Top of Material for this exercise
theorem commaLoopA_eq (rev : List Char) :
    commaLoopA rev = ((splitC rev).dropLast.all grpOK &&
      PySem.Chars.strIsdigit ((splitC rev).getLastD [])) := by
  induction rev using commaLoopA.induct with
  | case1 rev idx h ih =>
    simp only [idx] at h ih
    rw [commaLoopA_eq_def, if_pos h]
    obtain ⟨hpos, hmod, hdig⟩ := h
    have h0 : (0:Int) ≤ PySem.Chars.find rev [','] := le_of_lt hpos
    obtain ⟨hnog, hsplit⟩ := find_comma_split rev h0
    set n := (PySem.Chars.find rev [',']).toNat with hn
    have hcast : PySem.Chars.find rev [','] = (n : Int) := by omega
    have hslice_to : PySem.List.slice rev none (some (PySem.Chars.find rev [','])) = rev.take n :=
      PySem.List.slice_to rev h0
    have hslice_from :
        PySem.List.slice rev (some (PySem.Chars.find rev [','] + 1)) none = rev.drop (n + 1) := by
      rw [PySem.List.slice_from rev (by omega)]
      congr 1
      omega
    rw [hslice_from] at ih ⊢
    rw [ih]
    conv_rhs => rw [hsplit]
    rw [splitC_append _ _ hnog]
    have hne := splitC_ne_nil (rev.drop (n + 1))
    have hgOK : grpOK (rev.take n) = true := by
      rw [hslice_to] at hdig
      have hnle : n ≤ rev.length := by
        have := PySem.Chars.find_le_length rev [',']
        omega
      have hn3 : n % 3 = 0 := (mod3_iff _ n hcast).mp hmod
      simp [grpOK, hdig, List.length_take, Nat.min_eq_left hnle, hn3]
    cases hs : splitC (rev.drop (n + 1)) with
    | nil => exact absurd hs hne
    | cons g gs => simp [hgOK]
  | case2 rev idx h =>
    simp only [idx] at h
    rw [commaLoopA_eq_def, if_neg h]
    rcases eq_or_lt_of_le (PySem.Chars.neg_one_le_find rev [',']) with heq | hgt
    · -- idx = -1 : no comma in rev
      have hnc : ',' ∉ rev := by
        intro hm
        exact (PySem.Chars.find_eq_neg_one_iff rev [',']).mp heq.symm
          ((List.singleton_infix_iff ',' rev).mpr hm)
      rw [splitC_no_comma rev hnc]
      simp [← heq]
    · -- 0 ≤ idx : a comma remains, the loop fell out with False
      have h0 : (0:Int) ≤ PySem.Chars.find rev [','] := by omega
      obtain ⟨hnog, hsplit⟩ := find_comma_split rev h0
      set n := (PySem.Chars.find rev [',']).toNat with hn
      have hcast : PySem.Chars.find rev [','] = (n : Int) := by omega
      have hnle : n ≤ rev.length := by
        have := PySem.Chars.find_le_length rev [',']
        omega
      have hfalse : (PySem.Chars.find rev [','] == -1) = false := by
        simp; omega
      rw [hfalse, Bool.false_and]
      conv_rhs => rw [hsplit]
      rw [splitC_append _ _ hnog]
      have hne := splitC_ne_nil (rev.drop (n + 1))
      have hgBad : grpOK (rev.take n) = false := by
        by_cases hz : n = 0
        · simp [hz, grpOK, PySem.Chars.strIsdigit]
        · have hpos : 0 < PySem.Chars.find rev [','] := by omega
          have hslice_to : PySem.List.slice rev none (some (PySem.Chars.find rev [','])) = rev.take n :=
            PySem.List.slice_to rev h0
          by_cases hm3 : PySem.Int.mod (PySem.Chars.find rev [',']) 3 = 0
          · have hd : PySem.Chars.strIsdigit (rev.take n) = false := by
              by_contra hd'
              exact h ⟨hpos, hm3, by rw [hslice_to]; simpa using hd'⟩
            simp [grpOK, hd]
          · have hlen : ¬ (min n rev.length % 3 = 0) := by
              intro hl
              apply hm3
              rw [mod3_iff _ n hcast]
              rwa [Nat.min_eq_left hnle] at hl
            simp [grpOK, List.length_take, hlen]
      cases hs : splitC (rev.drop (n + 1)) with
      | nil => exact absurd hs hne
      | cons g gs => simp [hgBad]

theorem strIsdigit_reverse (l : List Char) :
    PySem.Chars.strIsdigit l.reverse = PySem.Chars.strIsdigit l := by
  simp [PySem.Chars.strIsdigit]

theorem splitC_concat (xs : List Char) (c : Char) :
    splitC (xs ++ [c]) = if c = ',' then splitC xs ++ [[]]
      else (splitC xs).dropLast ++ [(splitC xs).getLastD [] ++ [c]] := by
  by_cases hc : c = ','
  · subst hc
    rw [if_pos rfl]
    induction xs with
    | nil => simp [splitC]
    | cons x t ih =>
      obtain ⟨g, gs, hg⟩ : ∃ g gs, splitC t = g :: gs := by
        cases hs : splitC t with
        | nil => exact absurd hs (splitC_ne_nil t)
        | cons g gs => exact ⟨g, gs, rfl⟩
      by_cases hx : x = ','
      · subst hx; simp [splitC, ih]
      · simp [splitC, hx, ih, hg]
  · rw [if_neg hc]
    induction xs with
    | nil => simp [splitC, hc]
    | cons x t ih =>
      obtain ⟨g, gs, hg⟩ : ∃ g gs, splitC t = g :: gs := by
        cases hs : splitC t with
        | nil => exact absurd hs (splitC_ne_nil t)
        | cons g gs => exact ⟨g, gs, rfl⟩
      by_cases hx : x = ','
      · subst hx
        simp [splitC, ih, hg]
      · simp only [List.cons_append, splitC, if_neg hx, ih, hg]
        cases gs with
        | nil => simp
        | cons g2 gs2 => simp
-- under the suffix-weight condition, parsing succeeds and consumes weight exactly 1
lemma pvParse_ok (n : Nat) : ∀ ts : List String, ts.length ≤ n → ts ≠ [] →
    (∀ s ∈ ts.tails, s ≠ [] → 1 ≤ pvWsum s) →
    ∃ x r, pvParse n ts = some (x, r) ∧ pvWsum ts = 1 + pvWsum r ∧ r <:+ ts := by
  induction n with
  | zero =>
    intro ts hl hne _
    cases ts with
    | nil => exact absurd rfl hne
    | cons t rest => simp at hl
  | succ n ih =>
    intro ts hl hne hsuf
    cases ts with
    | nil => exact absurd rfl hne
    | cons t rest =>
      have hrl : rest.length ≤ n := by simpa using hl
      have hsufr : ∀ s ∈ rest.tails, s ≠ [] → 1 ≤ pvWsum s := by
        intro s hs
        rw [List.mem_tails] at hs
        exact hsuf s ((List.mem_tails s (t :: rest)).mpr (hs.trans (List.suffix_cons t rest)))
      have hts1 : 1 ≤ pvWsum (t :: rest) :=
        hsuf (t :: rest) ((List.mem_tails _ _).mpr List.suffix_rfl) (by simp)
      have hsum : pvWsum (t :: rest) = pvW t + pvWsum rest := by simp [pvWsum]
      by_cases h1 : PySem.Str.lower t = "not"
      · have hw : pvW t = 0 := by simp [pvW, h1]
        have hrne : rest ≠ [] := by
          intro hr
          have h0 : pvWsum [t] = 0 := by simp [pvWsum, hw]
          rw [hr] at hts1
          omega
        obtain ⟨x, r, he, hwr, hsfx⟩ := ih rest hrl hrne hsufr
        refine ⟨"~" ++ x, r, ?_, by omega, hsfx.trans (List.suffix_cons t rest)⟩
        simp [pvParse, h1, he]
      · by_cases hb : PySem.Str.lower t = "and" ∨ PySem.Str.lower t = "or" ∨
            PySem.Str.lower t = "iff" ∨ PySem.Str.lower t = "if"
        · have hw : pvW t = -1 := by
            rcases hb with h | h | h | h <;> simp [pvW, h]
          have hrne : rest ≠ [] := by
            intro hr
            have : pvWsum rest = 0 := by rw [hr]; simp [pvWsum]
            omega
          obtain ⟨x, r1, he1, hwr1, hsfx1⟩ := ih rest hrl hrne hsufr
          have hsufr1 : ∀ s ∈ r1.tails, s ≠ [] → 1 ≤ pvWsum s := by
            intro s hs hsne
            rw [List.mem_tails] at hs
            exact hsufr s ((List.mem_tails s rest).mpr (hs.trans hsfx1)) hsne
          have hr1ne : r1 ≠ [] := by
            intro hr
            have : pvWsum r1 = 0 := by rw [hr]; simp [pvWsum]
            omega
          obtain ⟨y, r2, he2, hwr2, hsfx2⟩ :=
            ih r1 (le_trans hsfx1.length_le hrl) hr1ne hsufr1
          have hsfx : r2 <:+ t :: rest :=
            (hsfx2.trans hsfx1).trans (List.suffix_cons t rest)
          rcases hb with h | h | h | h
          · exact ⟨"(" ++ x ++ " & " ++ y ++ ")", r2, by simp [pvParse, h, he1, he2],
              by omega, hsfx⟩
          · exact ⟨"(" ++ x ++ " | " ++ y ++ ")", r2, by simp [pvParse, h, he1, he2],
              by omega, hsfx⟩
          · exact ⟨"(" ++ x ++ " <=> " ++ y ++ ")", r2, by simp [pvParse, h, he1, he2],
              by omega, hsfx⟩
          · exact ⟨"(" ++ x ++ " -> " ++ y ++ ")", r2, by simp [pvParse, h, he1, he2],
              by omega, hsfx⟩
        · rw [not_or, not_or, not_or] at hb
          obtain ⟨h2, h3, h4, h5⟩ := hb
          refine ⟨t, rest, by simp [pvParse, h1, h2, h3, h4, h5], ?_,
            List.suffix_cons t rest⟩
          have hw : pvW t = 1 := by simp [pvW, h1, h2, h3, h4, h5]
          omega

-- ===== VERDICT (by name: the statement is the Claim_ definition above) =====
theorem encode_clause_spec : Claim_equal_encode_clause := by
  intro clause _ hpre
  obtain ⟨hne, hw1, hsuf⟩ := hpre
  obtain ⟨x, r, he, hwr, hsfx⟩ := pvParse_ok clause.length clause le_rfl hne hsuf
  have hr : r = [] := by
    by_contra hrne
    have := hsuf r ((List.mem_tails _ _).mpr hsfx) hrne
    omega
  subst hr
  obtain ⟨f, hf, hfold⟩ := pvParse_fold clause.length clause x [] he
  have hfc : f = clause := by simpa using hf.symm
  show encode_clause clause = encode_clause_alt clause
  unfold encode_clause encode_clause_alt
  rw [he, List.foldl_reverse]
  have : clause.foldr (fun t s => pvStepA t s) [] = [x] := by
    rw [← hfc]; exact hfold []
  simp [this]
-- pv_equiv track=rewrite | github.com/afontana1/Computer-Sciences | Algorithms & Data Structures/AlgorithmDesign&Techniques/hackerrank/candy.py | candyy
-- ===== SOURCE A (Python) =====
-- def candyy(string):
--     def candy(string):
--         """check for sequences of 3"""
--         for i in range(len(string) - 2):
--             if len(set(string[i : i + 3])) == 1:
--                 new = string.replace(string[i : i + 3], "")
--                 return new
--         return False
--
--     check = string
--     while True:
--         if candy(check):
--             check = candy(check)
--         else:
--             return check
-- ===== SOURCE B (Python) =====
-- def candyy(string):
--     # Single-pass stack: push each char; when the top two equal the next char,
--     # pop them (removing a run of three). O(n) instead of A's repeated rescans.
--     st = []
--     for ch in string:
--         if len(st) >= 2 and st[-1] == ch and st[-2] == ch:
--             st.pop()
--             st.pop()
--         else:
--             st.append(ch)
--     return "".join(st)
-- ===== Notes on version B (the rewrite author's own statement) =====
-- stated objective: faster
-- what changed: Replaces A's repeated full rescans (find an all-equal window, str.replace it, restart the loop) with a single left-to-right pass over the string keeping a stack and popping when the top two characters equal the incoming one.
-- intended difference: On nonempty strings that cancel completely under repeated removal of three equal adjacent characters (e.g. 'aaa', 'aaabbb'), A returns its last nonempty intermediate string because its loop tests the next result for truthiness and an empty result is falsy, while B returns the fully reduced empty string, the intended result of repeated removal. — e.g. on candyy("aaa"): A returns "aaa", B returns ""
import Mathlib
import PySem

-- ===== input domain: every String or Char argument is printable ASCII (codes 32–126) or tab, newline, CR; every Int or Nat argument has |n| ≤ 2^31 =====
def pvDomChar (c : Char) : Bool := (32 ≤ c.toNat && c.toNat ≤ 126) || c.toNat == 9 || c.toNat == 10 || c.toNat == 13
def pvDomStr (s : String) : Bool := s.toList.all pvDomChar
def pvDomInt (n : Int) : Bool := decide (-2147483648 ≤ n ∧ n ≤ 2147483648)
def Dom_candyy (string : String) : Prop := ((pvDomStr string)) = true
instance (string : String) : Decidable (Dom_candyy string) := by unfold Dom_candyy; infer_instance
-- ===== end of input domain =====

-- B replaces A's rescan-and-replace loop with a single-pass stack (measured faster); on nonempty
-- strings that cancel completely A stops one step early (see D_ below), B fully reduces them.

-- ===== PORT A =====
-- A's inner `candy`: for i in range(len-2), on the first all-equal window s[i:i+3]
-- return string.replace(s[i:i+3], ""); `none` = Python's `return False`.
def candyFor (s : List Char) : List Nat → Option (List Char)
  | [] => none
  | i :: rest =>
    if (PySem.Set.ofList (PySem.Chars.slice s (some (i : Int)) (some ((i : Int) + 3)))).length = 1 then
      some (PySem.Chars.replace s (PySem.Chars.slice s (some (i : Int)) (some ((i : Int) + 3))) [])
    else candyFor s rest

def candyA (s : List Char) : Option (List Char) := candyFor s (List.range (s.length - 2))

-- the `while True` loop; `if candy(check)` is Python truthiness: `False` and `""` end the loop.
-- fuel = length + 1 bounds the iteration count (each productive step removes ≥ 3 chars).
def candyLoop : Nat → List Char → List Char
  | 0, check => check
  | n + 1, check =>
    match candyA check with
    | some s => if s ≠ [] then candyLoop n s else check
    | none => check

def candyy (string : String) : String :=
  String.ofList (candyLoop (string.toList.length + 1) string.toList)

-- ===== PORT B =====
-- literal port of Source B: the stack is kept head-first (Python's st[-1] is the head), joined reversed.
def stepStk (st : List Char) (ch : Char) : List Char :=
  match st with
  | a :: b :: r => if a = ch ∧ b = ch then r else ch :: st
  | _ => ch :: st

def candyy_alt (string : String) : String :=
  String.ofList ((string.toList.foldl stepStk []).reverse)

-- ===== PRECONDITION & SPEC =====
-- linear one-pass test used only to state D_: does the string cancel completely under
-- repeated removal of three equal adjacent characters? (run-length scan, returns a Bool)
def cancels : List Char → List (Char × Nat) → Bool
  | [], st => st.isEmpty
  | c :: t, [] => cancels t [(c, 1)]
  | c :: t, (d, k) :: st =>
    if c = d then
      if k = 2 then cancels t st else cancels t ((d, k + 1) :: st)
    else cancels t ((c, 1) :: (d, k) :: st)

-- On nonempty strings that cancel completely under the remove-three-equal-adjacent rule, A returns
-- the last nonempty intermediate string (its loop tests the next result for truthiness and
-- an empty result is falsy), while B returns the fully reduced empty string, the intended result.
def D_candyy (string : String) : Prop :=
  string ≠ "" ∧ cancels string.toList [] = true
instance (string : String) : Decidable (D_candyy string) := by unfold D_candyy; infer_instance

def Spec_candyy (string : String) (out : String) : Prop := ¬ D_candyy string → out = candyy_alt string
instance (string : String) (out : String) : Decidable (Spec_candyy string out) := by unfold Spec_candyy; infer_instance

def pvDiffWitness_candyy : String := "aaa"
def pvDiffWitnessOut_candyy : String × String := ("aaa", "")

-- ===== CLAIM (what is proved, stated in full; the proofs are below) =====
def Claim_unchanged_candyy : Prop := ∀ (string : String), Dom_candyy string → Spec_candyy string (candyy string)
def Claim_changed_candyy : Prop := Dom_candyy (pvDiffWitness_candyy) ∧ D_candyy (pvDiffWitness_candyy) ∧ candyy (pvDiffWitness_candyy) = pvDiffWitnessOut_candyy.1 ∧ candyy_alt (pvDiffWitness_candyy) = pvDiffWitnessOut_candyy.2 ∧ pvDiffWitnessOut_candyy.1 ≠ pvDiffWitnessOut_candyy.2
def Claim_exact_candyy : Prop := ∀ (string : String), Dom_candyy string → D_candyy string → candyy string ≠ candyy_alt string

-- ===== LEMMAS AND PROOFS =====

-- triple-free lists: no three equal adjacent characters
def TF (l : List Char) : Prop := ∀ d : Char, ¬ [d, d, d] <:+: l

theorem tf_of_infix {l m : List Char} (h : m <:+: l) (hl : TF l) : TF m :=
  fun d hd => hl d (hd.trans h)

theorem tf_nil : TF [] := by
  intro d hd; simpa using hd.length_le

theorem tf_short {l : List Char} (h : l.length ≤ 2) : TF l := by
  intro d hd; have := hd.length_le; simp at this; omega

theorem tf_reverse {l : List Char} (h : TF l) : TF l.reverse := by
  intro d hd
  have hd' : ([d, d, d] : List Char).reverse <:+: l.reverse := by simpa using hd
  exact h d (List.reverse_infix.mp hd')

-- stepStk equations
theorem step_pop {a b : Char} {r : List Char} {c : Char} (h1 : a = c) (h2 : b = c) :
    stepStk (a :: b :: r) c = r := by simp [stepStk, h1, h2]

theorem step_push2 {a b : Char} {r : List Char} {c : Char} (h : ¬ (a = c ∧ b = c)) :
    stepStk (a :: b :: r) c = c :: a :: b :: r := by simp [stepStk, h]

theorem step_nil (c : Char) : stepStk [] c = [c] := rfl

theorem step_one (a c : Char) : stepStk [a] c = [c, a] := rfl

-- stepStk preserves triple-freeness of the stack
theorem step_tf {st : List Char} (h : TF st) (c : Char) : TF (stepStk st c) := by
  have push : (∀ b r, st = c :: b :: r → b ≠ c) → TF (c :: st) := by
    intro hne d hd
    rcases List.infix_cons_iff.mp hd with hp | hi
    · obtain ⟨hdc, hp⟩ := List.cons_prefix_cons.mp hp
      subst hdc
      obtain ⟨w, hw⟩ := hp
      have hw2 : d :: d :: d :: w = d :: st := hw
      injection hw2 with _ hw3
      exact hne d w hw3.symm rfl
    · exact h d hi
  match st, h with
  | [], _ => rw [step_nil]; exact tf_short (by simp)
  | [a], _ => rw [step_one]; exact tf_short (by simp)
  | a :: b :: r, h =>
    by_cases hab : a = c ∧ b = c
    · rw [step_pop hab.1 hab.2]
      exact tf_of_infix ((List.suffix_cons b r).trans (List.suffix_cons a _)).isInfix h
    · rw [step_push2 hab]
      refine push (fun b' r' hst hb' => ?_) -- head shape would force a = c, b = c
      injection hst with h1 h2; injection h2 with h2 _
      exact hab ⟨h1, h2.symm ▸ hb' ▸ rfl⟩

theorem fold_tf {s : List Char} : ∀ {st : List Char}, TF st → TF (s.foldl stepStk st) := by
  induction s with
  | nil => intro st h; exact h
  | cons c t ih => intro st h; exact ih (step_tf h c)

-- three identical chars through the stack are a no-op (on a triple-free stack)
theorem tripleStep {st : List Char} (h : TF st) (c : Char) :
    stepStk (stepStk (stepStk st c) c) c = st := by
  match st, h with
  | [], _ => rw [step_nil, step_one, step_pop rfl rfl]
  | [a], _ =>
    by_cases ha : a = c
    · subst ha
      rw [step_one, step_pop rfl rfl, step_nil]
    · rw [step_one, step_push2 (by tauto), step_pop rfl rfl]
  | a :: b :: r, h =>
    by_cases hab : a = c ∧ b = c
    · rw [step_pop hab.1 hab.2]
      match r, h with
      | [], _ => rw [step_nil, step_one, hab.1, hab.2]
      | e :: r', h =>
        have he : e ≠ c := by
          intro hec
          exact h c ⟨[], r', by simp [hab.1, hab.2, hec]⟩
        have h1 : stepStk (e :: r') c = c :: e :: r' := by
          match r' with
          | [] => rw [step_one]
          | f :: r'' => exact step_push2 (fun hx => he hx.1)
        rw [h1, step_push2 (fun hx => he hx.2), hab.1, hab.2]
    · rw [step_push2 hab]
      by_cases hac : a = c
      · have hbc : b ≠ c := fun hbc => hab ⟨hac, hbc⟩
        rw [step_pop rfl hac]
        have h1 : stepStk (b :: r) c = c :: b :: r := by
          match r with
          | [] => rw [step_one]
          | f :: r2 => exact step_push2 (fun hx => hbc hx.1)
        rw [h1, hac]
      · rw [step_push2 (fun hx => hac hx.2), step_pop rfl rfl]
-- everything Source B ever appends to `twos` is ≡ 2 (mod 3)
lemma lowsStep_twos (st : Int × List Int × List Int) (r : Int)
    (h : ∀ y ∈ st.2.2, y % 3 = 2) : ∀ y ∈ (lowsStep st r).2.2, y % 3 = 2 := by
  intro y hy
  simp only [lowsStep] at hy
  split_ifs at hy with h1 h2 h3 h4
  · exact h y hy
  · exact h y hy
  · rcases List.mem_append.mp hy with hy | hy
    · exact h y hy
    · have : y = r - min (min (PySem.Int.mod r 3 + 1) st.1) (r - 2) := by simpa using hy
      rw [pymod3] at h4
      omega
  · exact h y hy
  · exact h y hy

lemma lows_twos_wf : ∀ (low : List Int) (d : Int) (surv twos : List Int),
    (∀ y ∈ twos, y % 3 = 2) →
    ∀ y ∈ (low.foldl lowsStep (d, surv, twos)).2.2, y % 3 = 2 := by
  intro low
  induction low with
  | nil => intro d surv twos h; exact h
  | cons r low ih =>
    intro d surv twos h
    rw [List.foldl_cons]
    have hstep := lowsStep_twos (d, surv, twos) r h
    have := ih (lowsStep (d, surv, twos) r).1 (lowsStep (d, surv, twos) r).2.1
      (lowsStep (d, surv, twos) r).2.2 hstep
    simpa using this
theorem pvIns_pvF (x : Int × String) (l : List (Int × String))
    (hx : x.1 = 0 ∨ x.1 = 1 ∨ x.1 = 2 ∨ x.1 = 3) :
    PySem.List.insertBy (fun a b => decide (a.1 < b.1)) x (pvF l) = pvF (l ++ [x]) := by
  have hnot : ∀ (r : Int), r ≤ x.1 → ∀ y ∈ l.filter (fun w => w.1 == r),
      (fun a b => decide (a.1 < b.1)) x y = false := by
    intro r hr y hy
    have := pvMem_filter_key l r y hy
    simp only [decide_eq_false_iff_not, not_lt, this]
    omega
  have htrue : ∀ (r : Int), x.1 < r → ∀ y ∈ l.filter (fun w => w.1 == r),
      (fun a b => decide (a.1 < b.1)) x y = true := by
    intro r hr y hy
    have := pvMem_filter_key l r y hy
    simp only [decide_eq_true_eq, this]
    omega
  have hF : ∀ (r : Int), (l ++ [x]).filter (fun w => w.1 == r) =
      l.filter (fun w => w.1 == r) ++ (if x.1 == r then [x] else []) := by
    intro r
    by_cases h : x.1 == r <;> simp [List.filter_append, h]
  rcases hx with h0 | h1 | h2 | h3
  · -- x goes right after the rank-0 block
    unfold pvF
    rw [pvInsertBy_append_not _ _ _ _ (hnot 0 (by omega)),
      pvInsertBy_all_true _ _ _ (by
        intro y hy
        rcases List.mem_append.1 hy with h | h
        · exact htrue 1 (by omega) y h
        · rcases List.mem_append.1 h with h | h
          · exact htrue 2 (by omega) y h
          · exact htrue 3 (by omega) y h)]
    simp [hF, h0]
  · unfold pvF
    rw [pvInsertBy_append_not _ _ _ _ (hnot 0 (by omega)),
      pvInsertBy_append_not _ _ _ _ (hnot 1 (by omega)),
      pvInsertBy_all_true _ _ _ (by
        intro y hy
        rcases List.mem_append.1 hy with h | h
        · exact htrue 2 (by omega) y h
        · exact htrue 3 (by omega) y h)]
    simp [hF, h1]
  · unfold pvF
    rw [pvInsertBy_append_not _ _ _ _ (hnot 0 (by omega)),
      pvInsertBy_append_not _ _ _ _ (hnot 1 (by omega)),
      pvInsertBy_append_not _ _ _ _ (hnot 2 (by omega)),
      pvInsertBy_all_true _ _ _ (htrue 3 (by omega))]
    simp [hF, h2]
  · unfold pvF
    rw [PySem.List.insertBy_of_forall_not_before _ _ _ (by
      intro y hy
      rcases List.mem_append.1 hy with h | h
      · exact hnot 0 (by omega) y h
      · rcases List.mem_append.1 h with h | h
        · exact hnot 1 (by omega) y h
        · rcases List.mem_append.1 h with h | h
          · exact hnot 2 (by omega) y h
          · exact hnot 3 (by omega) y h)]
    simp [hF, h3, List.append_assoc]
Bottom of Material for this exercise
## What you should do
Give back the records above exactly, limited to the lines between the one holding "def TF (l : List" and the one holding "refine push (fun", inclusive.

## Solution to this problem
def TF (l : List Char) : Prop := ∀ d : Char, ¬ [d, d, d] <:+: l

theorem tf_of_infix {l m : List Char} (h : m <:+: l) (hl : TF l) : TF m :=
  fun d hd => hl d (hd.trans h)

theorem tf_nil : TF [] := by
  intro d hd; simpa using hd.length_le

theorem tf_short {l : List Char} (h : l.length ≤ 2) : TF l := by
  intro d hd; have := hd.length_le; simp at this; omega

theorem tf_reverse {l : List Char} (h : TF l) : TF l.reverse := by
  intro d hd
  have hd' : ([d, d, d] : List Char).reverse <:+: l.reverse := by simpa using hd
  exact h d (List.reverse_infix.mp hd')

-- stepStk equations
theorem step_pop {a b : Char} {r : List Char} {c : Char} (h1 : a = c) (h2 : b = c) :
    stepStk (a :: b :: r) c = r := by simp [stepStk, h1, h2]

theorem step_push2 {a b : Char} {r : List Char} {c : Char} (h : ¬ (a = c ∧ b = c)) :
    stepStk (a :: b :: r) c = c :: a :: b :: r := by simp [stepStk, h]

theorem step_nil (c : Char) : stepStk [] c = [c] := rfl

theorem step_one (a c : Char) : stepStk [a] c = [c, a] := rfl

-- stepStk preserves triple-freeness of the stack
theorem step_tf {st : List Char} (h : TF st) (c : Char) : TF (stepStk st c) := by
  have push : (∀ b r, st = c :: b :: r → b ≠ c) → TF (c :: st) := by
    intro hne d hd
    rcases List.infix_cons_iff.mp hd with hp | hi
    · obtain ⟨hdc, hp⟩ := List.cons_prefix_cons.mp hp
      subst hdc
      obtain ⟨w, hw⟩ := hp
      have hw2 : d :: d :: d :: w = d :: st := hw
      injection hw2 with _ hw3
      exact hne d w hw3.symm rfl
    · exact h d hi
  match st, h with
  | [], _ => rw [step_nil]; exact tf_short (by simp)
  | [a], _ => rw [step_one]; exact tf_short (by simp)
  | a :: b :: r, h =>
    by_cases hab : a = c ∧ b = c
    · rw [step_pop hab.1 hab.2]
      exact tf_of_infix ((List.suffix_cons b r).trans (List.suffix_cons a _)).isInfix h
    · rw [step_push2 hab]
      refine push (fun b' r' hst hb' => ?_) -- head shape would force a = c, b = c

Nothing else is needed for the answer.